The data:
━━━━━━━━━━━━━━━━━━━━━━━━━━━━━━
-- pv_equiv track=rewrite | github.com/mckenn0n/haar_wavelet | haar_one.py | restore_haar
-- ===== SOURCE A (Python) =====
-- def restore_haar(list_to_restore, diff_list):
-- 	new_list = []
-- 	for i in range(len(list_to_restore)):
-- 		new_list.append(list_to_restore[i]+diff_list[0])
-- 		new_list.append(list_to_restore[i]-diff_list[0])
-- 		del diff_list[0]
-- 	if len(diff_list) == 0:
-- 		return new_list, diff_list
-- 	else:
-- 		return (restore_haar(new_list, diff_list))
-- ===== SOURCE B (Python) =====
-- def restore_haar(list_to_restore, diff_list):
--     # Iterative reconstruction with an index into diff_list instead of A's
--     # recursion with repeated O(m) del diff_list[0]; diff_list is emptied at the
--     # end so the argument is mutated to [] exactly as A leaves it on success.
--     current = list_to_restore
--     pos = 0
--     m = len(diff_list)
--     while pos < m:
--         nxt = []
--         for x in current:
--             d = diff_list[pos]
--             pos += 1
--             nxt.append(x + d)
--             nxt.append(x - d)
--         current = nxt
--     del diff_list[:]
--     return current, diff_list
-- ===== Notes on version B (the rewrite author's own statement) =====
-- stated objective: faster
-- what changed: Replaced A's recursion that repeatedly deletes diff_list[0] (an O(m) list shift per consumed difference) by a single iterative while-loop that walks diff_list with an index and clears it once at the end.
import Mathlib
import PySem

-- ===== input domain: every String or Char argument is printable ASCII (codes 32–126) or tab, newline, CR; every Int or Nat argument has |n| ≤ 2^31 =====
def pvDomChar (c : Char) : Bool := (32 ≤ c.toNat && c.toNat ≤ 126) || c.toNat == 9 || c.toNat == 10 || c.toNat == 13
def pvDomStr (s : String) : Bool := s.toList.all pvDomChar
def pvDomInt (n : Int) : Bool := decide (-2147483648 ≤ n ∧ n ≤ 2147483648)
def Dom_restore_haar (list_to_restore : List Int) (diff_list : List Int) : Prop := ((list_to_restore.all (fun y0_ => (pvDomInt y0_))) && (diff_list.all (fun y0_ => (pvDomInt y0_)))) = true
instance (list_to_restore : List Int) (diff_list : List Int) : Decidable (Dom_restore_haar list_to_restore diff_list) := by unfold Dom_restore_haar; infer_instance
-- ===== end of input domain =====

-- B replaces A's recursion (which deletes diff_list[0] at every step, O(m^2)) by a single
-- iterative loop with an index into diff_list, O(m). Equivalence is about the RETURN value;
-- inside Pre_ both leave diff_list mutated to [] in Python.

-- ===== PORT A =====
-- one for-loop pass of A: consume one diff per source element, append x+d and x-d.
-- Python raises IndexError when diff_list is exhausted mid-pass (excluded by Pre_);
-- there the port reads a default 0.
def restore_haar_pass : List Int → List Int → List Int × List Int
  | [], d => ([], d)
  | x :: xs, d =>
      let v := d.headD 0
      let r := restore_haar_pass xs d.tail
      ((x + v) :: (x - v) :: r.1, r.2)

-- fuel bounds the recursion depth; inside Pre_ it is never exhausted (A's RecursionError
-- on list_to_restore = [] with diff_list ≠ [] is excluded by Pre_).
def restore_haar_rec : Nat → List Int → List Int → List Int × List Int
  | 0, l, d => (l, d)
  | fuel + 1, l, d =>
      let p := restore_haar_pass l d
      if p.2.length = 0 then p else restore_haar_rec fuel p.1 p.2

def restore_haar (list_to_restore : List Int) (diff_list : List Int) : List Int × List Int :=
  restore_haar_rec (diff_list.length + 1) list_to_restore diff_list

-- ===== PORT B =====
-- the inner for-loop of B: walk current, reading diff_list at pos and advancing pos.
def restore_haar_alt_pass (d : List Int) : List Int → Nat → List Int × Nat
  | [], pos => ([], pos)
  | x :: xs, pos =>
      let v := (PySem.List.pyGet? d (pos : Int)).getD 0  -- diff_list[pos]; out of range = IndexError, excluded by Pre_
      let r := restore_haar_alt_pass d xs (pos + 1)
      ((x + v) :: (x - v) :: r.1, r.2)

-- the while-loop of B, with fuel (never exhausted inside Pre_; Python loops forever on
-- list_to_restore = [] with diff_list ≠ [], excluded by Pre_).
def restore_haar_alt_loop (d : List Int) : Nat → List Int → Nat → List Int
  | 0, cur, _ => cur
  | fuel + 1, cur, pos =>
      if pos < d.length then
        let r := restore_haar_alt_pass d cur pos
        restore_haar_alt_loop d fuel r.1 r.2
      else cur

def restore_haar_alt (list_to_restore : List Int) (diff_list : List Int) : List Int × List Int :=
  (restore_haar_alt_loop diff_list (diff_list.length + 1) list_to_restore 0, [])

-- ===== PRECONDITION & SPEC =====
-- Pre_ admits exactly the inputs on which Python A returns: diff_list's length is
-- n*(2^k-1) for some number of passes k ≥ 1 (otherwise A raises IndexError or
-- RecursionError); the bound k ≤ m+1 is implied, written for decidability.
def Pre_restore_haar (list_to_restore : List Int) (diff_list : List Int) : Prop :=
  ∃ k : Nat, k < diff_list.length + 2 ∧ 1 ≤ k ∧
    diff_list.length = list_to_restore.length * (2 ^ k - 1)
instance (list_to_restore : List Int) (diff_list : List Int) : Decidable (Pre_restore_haar list_to_restore diff_list) := by unfold Pre_restore_haar; infer_instance

def pvWitness_restore_haar : List Int × List Int := ([5, 1], [1, 2, 3, -1, 0, 2])

def Spec_restore_haar (list_to_restore : List Int) (diff_list : List Int) (out : List Int × List Int) : Prop := out = restore_haar_alt list_to_restore diff_list
instance (list_to_restore : List Int) (diff_list : List Int) (out : List Int × List Int) : Decidable (Spec_restore_haar list_to_restore diff_list out) := by unfold Spec_restore_haar; infer_instance

-- ===== CLAIM (what is proved, stated in full; the proofs are below) =====
def Claim_equal_restore_haar : Prop := ∀ (list_to_restore : List Int) (diff_list : List Int), Dom_restore_haar list_to_restore diff_list → Pre_restore_haar list_to_restore diff_list → Spec_restore_haar list_to_restore diff_list (restore_haar list_to_restore diff_list)

-- ===== LEMMAS AND PROOFS =====

theorem pass_len (xs d : List Int) : (restore_haar_pass xs d).1.length = 2 * xs.length := by
  induction xs generalizing d with
  | nil => simp [restore_haar_pass]
  | cons x xs ih => simp [restore_haar_pass, ih]; omega

theorem pass_snd (xs d : List Int) : (restore_haar_pass xs d).2 = d.drop xs.length := by
  induction xs generalizing d with
  | nil => simp [restore_haar_pass]
  | cons x xs ih => simp [restore_haar_pass, ih, List.drop_tail]

theorem alt_pass_eq (xs d : List Int) (pos : Nat) (h : pos + xs.length ≤ d.length) :
    restore_haar_alt_pass d xs pos = ((restore_haar_pass xs (d.drop pos)).1, pos + xs.length) := by
  induction xs generalizing pos with
  | nil => simp [restore_haar_alt_pass, restore_haar_pass]
  | cons x xs ih =>
      simp only [restore_haar_alt_pass, restore_haar_pass]
      have hp : pos < d.length := by simp at h; omega
      rw [ih (pos + 1) (by simp at h ⊢; omega)]
      have hdrop : d.drop pos = d[pos] :: d.drop (pos + 1) := List.drop_eq_getElem_cons hp
      have hhead : (PySem.List.pyGet? d (pos : Int)).getD 0 = (d.drop pos).headD 0 := by
        rw [PySem.List.pyGet?_natCast, List.getElem?_eq_getElem hp, hdrop]
        rfl
      have htail : (d.drop pos).tail = d.drop (pos + 1) := by
        simp [List.tail_drop]
      simp only [hhead, htail]
      simp
      omega

theorem main_lemma (d : List Int) (k : Nat) :
    ∀ (fuel : Nat) (cur : List Int) (pos : Nat), k ≤ fuel → 1 ≤ k → pos ≤ d.length →
      d.length - pos = cur.length * (2 ^ k - 1) →
      restore_haar_rec fuel cur (d.drop pos) = (restore_haar_alt_loop d fuel cur pos, []) := by
  induction k with
  | zero => intro _ _ _ _ h1; omega
  | succ k ih =>
      intro fuel cur pos hfuel _ hpos hlen
      rcases cur with _ | ⟨x, xs⟩
      · -- cur = []: d.length = pos, one A-pass returns ([], []), B exits the loop
        have hdp : pos = d.length := by simp at hlen; omega
        obtain ⟨f, rfl⟩ : ∃ f, fuel = f + 1 := ⟨fuel - 1, by omega⟩
        simp [restore_haar_rec, restore_haar_pass, restore_haar_alt_loop, hdp]
      · set cur := x :: xs with hcur
        have hcl : 1 ≤ cur.length := by simp [hcur]
        have hklt : pos < d.length := by
          have : 1 ≤ 2 ^ (k + 1) - 1 := by
            have := Nat.one_le_two_pow (n := k + 1); omega
          have := Nat.mul_le_mul hcl this
          omega
        obtain ⟨f, rfl⟩ : ∃ f, fuel = f + 1 := ⟨fuel - 1, by omega⟩
        have hconsume : pos + cur.length ≤ d.length := by
          have h2 : cur.length * 1 ≤ cur.length * (2 ^ (k + 1) - 1) := by
            apply Nat.mul_le_mul_left
            have := Nat.one_le_two_pow (n := k + 1); omega
          omega
        have hpass := alt_pass_eq cur d pos hconsume
        have hlen2 : (restore_haar_pass cur (d.drop pos)).1.length = 2 * cur.length :=
          pass_len cur (d.drop pos)
        have hsnd : (restore_haar_pass cur (d.drop pos)).2 = d.drop (pos + cur.length) := by
          rw [pass_snd, List.drop_drop, Nat.add_comm]
        rcases Nat.lt_or_ge 1 (k + 1) with hk2 | hk1
        · -- k ≥ 1: A recurses, B loops again; apply ih
          have hk : 1 ≤ k := by omega
          have hrem : d.length - (pos + cur.length) = 2 * cur.length * (2 ^ k - 1) := by
            have hdl : d.length - pos = cur.length * (2 ^ (k + 1) - 1) := hlen
            have hpow : cur.length * (2 ^ (k + 1) - 1) = cur.length + 2 * cur.length * (2 ^ k - 1) := by
              have h1 : 2 ^ (k + 1) = 2 * 2 ^ k := by ring
              have h2 : 1 ≤ 2 ^ k := Nat.one_le_two_pow
              obtain ⟨t, ht⟩ := Nat.exists_eq_add_of_le h2
              have e1 : 2 ^ (k + 1) - 1 = 2 * t + 1 := by
                rw [h1, ht]; omega
              have e2 : 2 ^ k - 1 = t := by omega
              rw [e1, e2]; ring
            omega
          have hnonempty : (restore_haar_pass cur (d.drop pos)).2.length ≠ 0 := by
            rw [hsnd]
            have : 1 ≤ 2 * cur.length * (2 ^ k - 1) := by
              have := Nat.one_le_two_pow (n := k)
              have hck : 1 ≤ 2 ^ k - 1 := by
                have : 2 ≤ 2 ^ k := by
                  calc 2 = 2 ^ 1 := by norm_num
                  _ ≤ 2 ^ k := Nat.pow_le_pow_right (by norm_num) hk
                omega
              calc 1 ≤ 2 * cur.length := by omega
              _ = 2 * cur.length * 1 := by ring
              _ ≤ 2 * cur.length * (2 ^ k - 1) := Nat.mul_le_mul_left _ hck
            simp [List.length_drop]
            omega
          simp only [restore_haar_rec, restore_haar_alt_loop, if_pos hklt, hpass]
          rw [if_neg hnonempty, hsnd]
          exact ih f (restore_haar_pass cur (d.drop pos)).1 (pos + cur.length) (by omega) (by omega)
            (by omega) (by rw [hlen2]; omega)
        · -- k = 0: last pass; A returns, B's loop exits next iteration (or fuel 0)
          have hk0 : k = 0 := by omega
          subst hk0
          have hdl : d.length - pos = cur.length := by simpa using hlen
          have hempty : (restore_haar_pass cur (d.drop pos)).2.length = 0 := by
            rw [hsnd]; simp [List.length_drop]; omega
          simp only [restore_haar_rec, restore_haar_alt_loop, if_pos hklt, hpass]
          rw [if_pos hempty]
          have hposend : pos + cur.length = d.length := by omega
          have hstop : ∀ g c, restore_haar_alt_loop d g c d.length = c := by
            intro g c
            cases g with
            | zero => simp [restore_haar_alt_loop]
            | succ g => simp [restore_haar_alt_loop]
          have h2 : (restore_haar_pass cur (d.drop pos)).2 = [] :=
            List.eq_nil_of_length_eq_zero hempty
          rw [hposend, hstop, Prod.ext_iff]
          exact ⟨rfl, h2⟩

-- ===== VERDICT (by name: the statement is the Claim_ definition above) =====
theorem restore_haar_spec : Claim_equal_restore_haar := by
  intro l d _ hpre
  obtain ⟨k, hk2, hk1, hlen⟩ := hpre
  unfold Spec_restore_haar restore_haar restore_haar_alt
  have := main_lemma d k (d.length + 1) l 0 (by omega) hk1 (by omega) (by simpa using hlen)
  simpa using this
━━━━━━━━━━━━━━━━━━━━━━━━━━━━━━
Action item:
Reproduce every line from the entries that holds the word "stated".

The answer:
-- stated objective: faster
-- ===== CLAIM (what is proved, stated in full; the proofs are below) =====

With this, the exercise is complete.